Her soft words sounded unnaturally loud in the narrow space and Sonja jerked as if stung. “I have people looking for you!” she hissed.

  “I know.” Although Sonja had purged her xel to the bare metal and restored it from an authenticated secure backup, Trin’s bots were not so easily defeated, and they could still her track her. Mariwen also knew her husband had left that morning to be with his dying father, giving her the opportunity to send Sonja a very private message.

  “Why did you—”

  “Not here.” Mariwen stepped alongside her. “Please. I need to tell you. But inside.”

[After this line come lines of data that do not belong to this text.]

-- pv_equiv track=rewrite | github.com/marcosd4h/DeepExtractRuntime | helpers/rpc_stub_parser.py | _split_params
-- ===== SOURCE A (Python) =====
-- def _split_params(params_str: str) -> list[str]:
--     """Split a C# parameter list respecting angle brackets for generics."""
--     parts: list[str] = []
--     depth = 0
--     current: list[str] = []
--     for ch in params_str:
--         if ch == "<":
--             depth += 1
--             current.append(ch)
--         elif ch == ">":
--             depth -= 1
--             current.append(ch)
--         elif ch == "," and depth == 0:
--             parts.append("".join(current).strip())
--             current = []
--         else:
--             current.append(ch)
--     remainder = "".join(current).strip()
--     if remainder:
--         parts.append(remainder)
--     return parts
-- ===== SOURCE B (Python) =====
-- def _split_params(params_str: str) -> list[str]:
--     """Split a C# parameter list respecting angle brackets for generics.
--
--     Different decomposition: find the first top-level comma, slice the string
--     there and recurse on the remainder, instead of one accumulating pass.
--     """
--     depth = 0
--     for i, ch in enumerate(params_str):
--         if ch == "<":
--             depth += 1
--         elif ch == ">":
--             depth -= 1
--         elif ch == "," and depth == 0:
--             return [params_str[:i].strip()] + _split_params(params_str[i + 1:])
--     tail = params_str.strip()
--     return [tail] if tail else []
-- ===== Notes on version B (the rewrite author's own statement) =====
-- stated objective: alternative
-- what changed: A does one accumulating pass building each piece char-by-char in a buffer; B instead locates the first top-level comma, slices the string there and recurses on the remainder (slice-and-recurse vs single fold with buffer state).
import Mathlib
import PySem

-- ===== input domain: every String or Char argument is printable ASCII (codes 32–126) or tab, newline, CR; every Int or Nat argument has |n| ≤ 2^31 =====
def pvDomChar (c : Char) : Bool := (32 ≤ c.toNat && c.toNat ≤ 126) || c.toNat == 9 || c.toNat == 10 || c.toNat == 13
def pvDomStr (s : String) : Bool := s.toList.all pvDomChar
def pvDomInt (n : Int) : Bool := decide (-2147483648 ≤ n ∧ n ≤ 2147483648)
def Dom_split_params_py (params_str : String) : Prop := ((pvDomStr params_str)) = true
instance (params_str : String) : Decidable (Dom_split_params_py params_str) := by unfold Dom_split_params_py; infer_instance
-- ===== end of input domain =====

-- B changes the decomposition: slice at the first top-level comma and recurse, instead of A's
-- single fold that grows each piece in a character buffer; same values, 'alternative' objective.

-- ===== PORT A =====
-- one step of A's for-loop: state = (parts, depth, current)
def splitStepA (st : List String × Int × List Char) (ch : Char) :
    List String × Int × List Char :=
  if ch = '<' then (st.1, st.2.1 + 1, st.2.2 ++ [ch])
  else if ch = '>' then (st.1, st.2.1 - 1, st.2.2 ++ [ch])
  else if ch = ',' ∧ st.2.1 = 0 then
    (st.1 ++ [PySem.Str.strip (String.ofList st.2.2)], st.2.1, [])
  else (st.1, st.2.1, st.2.2 ++ [ch])

def split_params_py (params_str : String) : List String :=
  let st := params_str.toList.foldl splitStepA ([], 0, [])
  let remainder := PySem.Str.strip (String.ofList st.2.2)
  if remainder = "" then st.1 else st.1 ++ [remainder]

-- ===== PORT B =====
-- find the first comma at depth 0: returns (chars before it, chars after it)
def findSplit : List Char → Int → Option (List Char × List Char)
  | [], _ => none
  | c :: cs, d =>
    if c = '<' then (findSplit cs (d + 1)).map (fun pr => (c :: pr.1, pr.2))
    else if c = '>' then (findSplit cs (d - 1)).map (fun pr => (c :: pr.1, pr.2))
    else if c = ',' ∧ d = 0 then some ([], cs)
    else (findSplit cs d).map (fun pr => (c :: pr.1, pr.2))

theorem findSplit_length : ∀ (l : List Char) (d : Int) (p r : List Char),
    findSplit l d = some (p, r) → r.length < l.length := by
  intro l
  induction l with
  | nil => intro d p r h; simp [findSplit] at h
  | cons c cs ih =>
    intro d p r h
    simp only [findSplit] at h
    split_ifs at h with h1 h2 h3
    · rcases Option.map_eq_some_iff.mp h with ⟨⟨p', r'⟩, hf, he⟩
      cases he; exact Nat.lt_trans (ih _ _ _ hf) (by simp)
    · rcases Option.map_eq_some_iff.mp h with ⟨⟨p', r'⟩, hf, he⟩
      cases he; exact Nat.lt_trans (ih _ _ _ hf) (by simp)
    · cases h; simp
    · rcases Option.map_eq_some_iff.mp h with ⟨⟨p', r'⟩, hf, he⟩
      cases he; exact Nat.lt_trans (ih _ _ _ hf) (by simp)

def altGo (l : List Char) : List String :=
  match h : findSplit l 0 with
  | some (p, r) => PySem.Str.strip (String.ofList p) :: altGo r
  | none =>
    let t := PySem.Str.strip (String.ofList l)
    if t = "" then [] else [t]
termination_by l.length
decreasing_by exact findSplit_length l 0 p r h

def split_params_py_alt (params_str : String) : List String :=
  altGo params_str.toList

-- ===== PRECONDITION & SPEC =====
def Spec_split_params_py (params_str : String) (out : List String) : Prop := out = split_params_py_alt params_str
instance (params_str : String) (out : List String) : Decidable (Spec_split_params_py params_str out) := by unfold Spec_split_params_py; infer_instance

-- ===== CLAIM (what is proved, stated in full; the proofs are below) =====
def Claim_equal_split_params_py : Prop := ∀ (params_str : String), Dom_split_params_py params_str → Spec_split_params_py params_str (split_params_py params_str)

-- ===== LEMMAS AND PROOFS =====

-- the trailing segment as A finalizes it ("append remainder iff non-empty after strip")
def tailOf (cur : List Char) : List String :=
  if PySem.Str.strip (String.ofList cur) = "" then [] else [PySem.Str.strip (String.ofList cur)]

def finalize (st : List String × Int × List Char) : List String :=
  if PySem.Str.strip (String.ofList st.2.2) = "" then st.1 else st.1 ++ [PySem.Str.strip (String.ofList st.2.2)]

theorem finalize_eq (parts : List String) (d : Int) (cur : List Char) :
    finalize (parts, d, cur) = parts ++ tailOf cur := by
  simp only [finalize, tailOf]
  split_ifs <;> simp

theorem altGo_eq (l : List Char) :
    altGo l = match findSplit l 0 with
      | some (p, r) => PySem.Str.strip (String.ofList p) :: altGo r
      | none => tailOf l := by
  rw [altGo]
  cases h : findSplit l 0 with
  | none => simp [tailOf]
  | some pr => rfl

-- A's loop run from any state, finalized, equals parts ++ (B's view from that state)
theorem loop_main : ∀ (l : List Char) (parts : List String) (d : Int) (cur : List Char),
    finalize (l.foldl splitStepA (parts, d, cur)) =
      parts ++ (match findSplit l d with
        | some (p, r) => PySem.Str.strip (String.ofList (cur ++ p)) :: altGo r
        | none => tailOf (cur ++ l)) := by
  intro l
  induction l with
  | nil =>
    intro parts d cur
    simp [findSplit, finalize_eq]
  | cons c cs ih =>
    intro parts d cur
    by_cases h1 : c = '<'
    · subst h1
      have hstep : splitStepA (parts, d, cur) '<' = (parts, d + 1, cur ++ ['<']) := by
        simp [splitStepA]
      have hfs : findSplit ('<' :: cs) d =
          (findSplit cs (d + 1)).map (fun pr => ('<' :: pr.1, pr.2)) := by simp [findSplit]
      rw [List.foldl_cons, hstep, ih, hfs]
      cases hf : findSplit cs (d + 1) with
      | none => simp [List.append_assoc]
      | some pr => cases pr; simp [List.append_assoc]
    · by_cases h2 : c = '>'
      · subst h2
        have hstep : splitStepA (parts, d, cur) '>' = (parts, d - 1, cur ++ ['>']) := by
          simp [splitStepA]
        have hfs : findSplit ('>' :: cs) d =
            (findSplit cs (d - 1)).map (fun pr => ('>' :: pr.1, pr.2)) := by simp [findSplit]
        rw [List.foldl_cons, hstep, ih, hfs]
        cases hf : findSplit cs (d - 1) with
        | none => simp [List.append_assoc]
        | some pr => cases pr; simp [List.append_assoc]
      · by_cases h3 : c = ',' ∧ d = 0
        · obtain ⟨hc, hd⟩ := h3
          subst hc hd
          have hstep : splitStepA (parts, 0, cur) ',' =
              (parts ++ [PySem.Str.strip (String.ofList cur)], 0, []) := by simp [splitStepA]
          have hfs : findSplit (',' :: cs) 0 = some ([], cs) := by simp [findSplit]
          rw [List.foldl_cons, hstep, ih, hfs]
          cases hf : findSplit cs 0 with
          | none =>
            have hA : altGo cs = tailOf cs := by rw [altGo_eq, hf]
            simp [hA]
          | some pr =>
            cases pr with
            | mk p r =>
              have hA : altGo cs = PySem.Str.strip (String.ofList p) :: altGo r := by
                rw [altGo_eq, hf]
              simp [hA]
        · have hstep : splitStepA (parts, d, cur) c = (parts, d, cur ++ [c]) := by
            simp [splitStepA, h1, h2, h3]
          have hfs : findSplit (c :: cs) d =
              (findSplit cs d).map (fun pr => (c :: pr.1, pr.2)) := by
            simp [findSplit, h1, h2, h3]
          rw [List.foldl_cons, hstep, ih, hfs]
          cases hf : findSplit cs d with
          | none => simp [List.append_assoc]
          | some pr => cases pr; simp [List.append_assoc]

-- ===== VERDICT (by name: the statement is the Claim_ definition above) =====
theorem split_params_py_spec : Claim_equal_split_params_py := by
  intro s _
  unfold Spec_split_params_py split_params_py split_params_py_alt
  have h := loop_main s.toList [] 0 []
  simp only [finalize] at h
  rw [h, altGo_eq]
  cases hf : findSplit s.toList 0 with
  | none => simp
  | some pr => cases pr; simp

  She guided Sonja out the doors and across the compound to the apartment she’d vacated after their night together. Opening it, she ushered Sonja inside. Nothing had been touched. Even the scent of Sonja’s perfume lingered, a kind of olfactory haunting.

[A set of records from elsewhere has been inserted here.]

-- pv_equiv track=rewrite | github.com/parsaalian/web2comp | visca/virtual_node/build_tree.py | parse_xpath
-- ===== SOURCE A (Python) =====
-- from typing import List, Dict
--
-- def parse_xpath(xpath: str) -> List[str]:
--     """
--     Parses an XPath into a list of its segments.
--     Example: /html[1]/body[1] -> ['/html[1]', '/html[1]/body[1]']
--              //div[1]/span[1] -> ['//div[1]', '//div[1]/span[1]']
--     """
--     if not xpath:
--         return []
--
--     # Handle // prefix carefully
--     prefix = ""
--     path_to_split = xpath
--     if xpath.startswith("//"):
--         prefix = "//"
--         path_to_split = xpath[2:]
--     elif xpath.startswith("/"):
--         prefix = "/"
--         path_to_split = xpath[1:]
--
--     segments = [part for part in path_to_split.split('/') if part]
--
--     # Reconstruct full path segments
--     full_path_segments = []
--     for i, segment in enumerate(segments):
--         if i == 0 and prefix in ["/", "//"]:
--             full_path_segments.append(prefix + segment)
--         elif i > 0 :
--             current_path = full_path_segments[-1] + "/" + segment
--             full_path_segments.append(current_path)
--         else:
--             full_path_segments.append(segment)
--
--     return full_path_segments
-- ===== SOURCE B (Python) =====
-- from typing import List
--
-- def parse_xpath(xpath: str) -> List[str]:
--     if not xpath:
--         return []
--     prefix = "//" if xpath.startswith("//") else "/" if xpath.startswith("/") else ""
--     segments = [part for part in xpath[len(prefix):].split('/') if part]
--     return [prefix + '/'.join(segments[:i + 1]) for i in range(len(segments))]
-- ===== Notes on version B (the rewrite author's own statement) =====
-- stated objective: simpler
-- what changed: Replaces the accumulator loop that extends the previous result element with a stateless comprehension building each cumulative path from scratch as prefix + '/'.join(segments[:i+1]).
import Mathlib
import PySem

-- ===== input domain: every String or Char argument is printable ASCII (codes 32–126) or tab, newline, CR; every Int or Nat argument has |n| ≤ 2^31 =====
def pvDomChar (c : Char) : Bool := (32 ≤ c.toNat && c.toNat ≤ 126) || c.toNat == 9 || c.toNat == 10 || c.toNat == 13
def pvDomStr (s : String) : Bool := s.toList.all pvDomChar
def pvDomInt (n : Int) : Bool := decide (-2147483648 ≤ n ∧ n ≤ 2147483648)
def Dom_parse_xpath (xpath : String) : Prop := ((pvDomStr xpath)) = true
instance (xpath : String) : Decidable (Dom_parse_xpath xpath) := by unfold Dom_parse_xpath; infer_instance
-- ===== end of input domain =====

-- B replaces A's accumulator loop (each path built by extending the previous result element)
-- with a stateless comprehension building each cumulative path from scratch: simpler decomposition.

-- ===== PORT A =====
-- A's loop body: i == 0 with prefix in ["/", "//"]; i > 0 extends full_path_segments[-1];
-- else (i == 0, prefix == "") appends the bare segment. full_path_segments[-1] is ported with
-- pyGet?; the .getD [] default is never reached (i > 0 implies the accumulator is non-empty).
def parseXpathStepA (pre : List Char) (acc : List (List Char)) (p : Int × List Char) : List (List Char) :=
  if p.1 = 0 ∧ (pre = ['/'] ∨ pre = ['/', '/']) then acc ++ [pre ++ p.2]
  else if p.1 > 0 then acc ++ [((PySem.List.pyGet? acc (-1)).getD []) ++ '/' :: p.2]
  else acc ++ [p.2]

def parse_xpath (xpath : String) : List String :=
  let s := xpath.toList
  if s = [] then []
  else
    let pp : List Char × List Char :=
      if PySem.Chars.startswith s ['/', '/'] then (['/', '/'], PySem.Chars.slice s (some 2) none)
      else if PySem.Chars.startswith s ['/'] then (['/'], PySem.Chars.slice s (some 1) none)
      else ([], s)
    let segments := (PySem.Chars.splitOn pp.2 ['/']).filter (fun part => part ≠ [])
    let full := (PySem.List.enumerate segments).foldl (parseXpathStepA pp.1) []
    full.map String.ofList

-- ===== PORT B =====
def parse_xpath_alt (xpath : String) : List String :=
  let s := xpath.toList
  if s = [] then []
  else
    let pre : List Char :=
      if PySem.Chars.startswith s ['/', '/'] then ['/', '/']
      else if PySem.Chars.startswith s ['/'] then ['/']
      else []
    let segments := (PySem.Chars.splitOn (PySem.Chars.slice s (some (pre.length : Int)) none) ['/']).filter
      (fun part => part ≠ [])
    (List.range segments.length).map
      (fun (i : Nat) =>
        String.ofList (pre ++ PySem.Chars.join ['/'] (PySem.List.slice segments none (some ((i : Int) + 1)))))

-- ===== PRECONDITION & SPEC =====
def Spec_parse_xpath (xpath : String) (out : List String) : Prop := out = parse_xpath_alt xpath
instance (xpath : String) (out : List String) : Decidable (Spec_parse_xpath xpath out) := by unfold Spec_parse_xpath; infer_instance

-- ===== CLAIM (what is proved, stated in full; the proofs are below) =====
def Claim_equal_parse_xpath : Prop := ∀ (xpath : String), Dom_parse_xpath xpath → Spec_parse_xpath xpath (parse_xpath xpath)

-- ===== LEMMAS AND PROOFS =====

-- the list A's i > 0 branch produces after a non-empty accumulator whose last element is `last`
def pvChain (last : List Char) : List (List Char) → List (List Char)
  | [] => []
  | s :: rest => (last ++ '/' :: s) :: pvChain (last ++ '/' :: s) rest

theorem pvGetLast_concat {α : Type} (acc : List α) (x : α) (d : α) :
    (PySem.List.pyGet? (acc ++ [x]) (-1)).getD d = x := by
  simp [PySem.List.pyGet?, PySem.List.pyIdx?]

theorem pvTake_ne_nil (rest : List (List Char)) (i : Nat) (hi : i < rest.length) :
    rest.take (i + 1) ≠ [] := by
  intro h
  rcases List.take_eq_nil_iff.mp h with h' | h'
  · omega
  · subst h'
    simp at hi

theorem pvJoin_cons_take (s : List Char) (rest : List (List Char)) (i : Nat)
    (hi : i < rest.length) :
    PySem.Chars.join ['/'] ((s :: rest).take (i + 1 + 1)) =
      s ++ '/' :: PySem.Chars.join ['/'] (rest.take (i + 1)) := by
  rw [List.take_succ_cons]
  cases h : rest.take (i + 1) with
  | nil => exact absurd h (pvTake_ne_nil rest i hi)
  | cons a b => rw [PySem.Chars.join_cons_cons]; simp

theorem pvFoldl_chain (pre : List Char) (tail : List (List Char)) (acc : List (List Char))
    (x : List Char) (k : Int) (hk : 0 < k) :
    (PySem.List.enumerate tail k).foldl (parseXpathStepA pre) (acc ++ [x]) =
      (acc ++ [x]) ++ pvChain x tail := by
  induction tail generalizing acc x k with
  | nil => simp [PySem.List.enumerate_nil, pvChain]
  | cons s rest ih =>
      rw [PySem.List.enumerate_cons]
      simp only [List.foldl_cons]
      have hstep : parseXpathStepA pre (acc ++ [x]) (k, s) =
          (acc ++ [x]) ++ [x ++ '/' :: s] := by
        unfold parseXpathStepA
        rw [if_neg (by simp; omega), if_pos (by simpa using hk), pvGetLast_concat]
      rw [hstep, ih (acc ++ [x]) (x ++ '/' :: s) (k + 1) (by omega)]
      simp [pvChain]

theorem pvChain_eq_map (tail : List (List Char)) (last : List Char) :
    pvChain last tail =
      (List.range tail.length).map
        (fun i => last ++ '/' :: PySem.Chars.join ['/'] (tail.take (i + 1))) := by
  induction tail generalizing last with
  | nil => simp [pvChain]
  | cons s rest ih =>
      simp only [pvChain, List.length_cons, List.range_succ_eq_map, List.map_cons, List.map_map]
      congr 1
      · simp [PySem.Chars.join_singleton]
      · rw [ih]
        apply List.map_congr_left
        intro i hi
        simp only [List.mem_range] at hi
        simp only [Function.comp_apply, Nat.succ_eq_add_one]
        rw [pvJoin_cons_take s rest i hi]
        simp

-- B's slice segments[:i+1] is List.take (i+1) for i in range
theorem pvSlice_take (segs : List (List Char)) (i : Nat) :
    PySem.List.slice segs none (some ((i : Int) + 1)) = segs.take (i + 1) := by
  rw [show ((i : Int) + 1) = ((i + 1 : Nat) : Int) by push_cast; ring,
      PySem.List.slice_to_natCast]

-- the core equality: A's accumulator loop equals B's per-index rebuild, for the three prefixes
theorem pvLoop_eq (pre : List Char) (segs : List (List Char))
    (hpre : pre = [] ∨ pre = ['/'] ∨ pre = ['/', '/']) :
    (PySem.List.enumerate segs).foldl (parseXpathStepA pre) [] =
      (List.range segs.length).map
        (fun (i : Nat) => pre ++ PySem.Chars.join ['/'] (PySem.List.slice segs none (some ((i : Int) + 1)))) := by
  have hrhs : (List.range segs.length).map
        (fun (i : Nat) => pre ++ PySem.Chars.join ['/'] (PySem.List.slice segs none (some ((i : Int) + 1)))) =
      (List.range segs.length).map
        (fun (i : Nat) => pre ++ PySem.Chars.join ['/'] (segs.take (i + 1))) := by
    apply List.map_congr_left
    intro i _
    rw [pvSlice_take]
  rw [hrhs]
  cases segs with
  | nil => simp [PySem.List.enumerate_nil]
  | cons s0 rest =>
      rw [PySem.List.enumerate_cons]
      simp only [List.foldl_cons]
      have h0 : parseXpathStepA pre [] (0, s0) = [] ++ [pre ++ s0] := by
        unfold parseXpathStepA
        rcases hpre with h | h | h <;> simp [h]
      rw [h0, pvFoldl_chain pre rest [] (pre ++ s0) (0 + 1) (by omega), pvChain_eq_map]
      rw [List.length_cons, List.range_succ_eq_map, List.map_cons, List.map_map]
      simp only [List.nil_append, List.take_succ_cons, List.take_zero]
      rw [List.singleton_append]
      congr 1
      · simp [PySem.Chars.join_singleton]
      · apply List.map_congr_left
        intro i hi
        simp only [List.mem_range] at hi
        simp only [Function.comp_apply, Nat.succ_eq_add_one]
        cases h : rest.take (i + 1) with
        | nil => exact absurd h (pvTake_ne_nil rest i hi)
        | cons a b => rw [PySem.Chars.join_cons_cons]; simp

-- A's slices xpath[2:] / xpath[1:] / xpath coincide with B's xpath[len(prefix):]
theorem pvSlice_len (s : List Char) :
    PySem.Chars.slice s (some ((0 : Nat) : Int)) none = s := by
  simp [PySem.Chars.slice_eq_listSlice]

-- ===== VERDICT (by name: the statement is the Claim_ definition above) =====
theorem parse_xpath_spec : Claim_equal_parse_xpath := by
  intro xpath _
  unfold Spec_parse_xpath parse_xpath parse_xpath_alt
  simp only
  by_cases hnil : xpath.toList = []
  · simp [hnil]
  · rw [if_neg hnil, if_neg hnil]
    by_cases h2 : PySem.Chars.startswith xpath.toList ['/', '/']
    · rw [if_pos h2, if_pos h2]
      rw [show ((['/', '/'] : List Char).length : Int) = ((2 : Nat) : Int) from rfl]
      rw [show (some ((2 : Nat) : Int)) = (some (2 : Int)) by norm_num]
      rw [pvLoop_eq ['/', '/'] _ (Or.inr (Or.inr rfl))]
      simp [List.map_map]
    · rw [if_neg h2, if_neg h2]
      by_cases h1 : PySem.Chars.startswith xpath.toList ['/']
      · rw [if_pos h1, if_pos h1]
        rw [show ((['/'] : List Char).length : Int) = ((1 : Nat) : Int) from rfl]
        rw [show (some ((1 : Nat) : Int)) = (some (1 : Int)) by norm_num]
        rw [pvLoop_eq ['/'] _ (Or.inr (Or.inl rfl))]
        simp [List.map_map]
      · rw [if_neg h1, if_neg h1]
        rw [show (([] : List Char).length : Int) = ((0 : Nat) : Int) from rfl, pvSlice_len]
        rw [pvLoop_eq [] _ (Or.inl rfl)]
        simp [List.map_map]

  “Nigel got a message day before yesterday.” Kat’s eyes stabbed her as soon as the entry shut behind them. “Said it was urgent—and very anonymous—asking where his wife had been! It was—”

  “I know. That’s why I asked you to come.”

  “Then it was you!”—her voice caustic and just above a whisper.

  “No, I . . . I didn’t send that message. I know who did. And yes, it was because—”

  “Who?”

  Mariwen moved over by the couch. “I can’t tell you. For your protection. Please believe—”

  “What did you do?”

  “I made a recording. Of the whole evening. Everything.”

  “You—you recorded us?” Sonja’s hands were gripping the back of one of shabby chairs, manicured nails biting deep into the padding. “How could you—? Why—”

  “And I collected DNA samples. Both of ours . . . together.”

  “Our DNA? You collected our DNA?”

  “Kat—”

  “DON’T! Don’t fucking call me that! Don’t you ever fucking call me that again!”

  “Sonja . . . I told you to leave. I said I’d do anything.”

  “But not to me! I never did anything to you! I love you!”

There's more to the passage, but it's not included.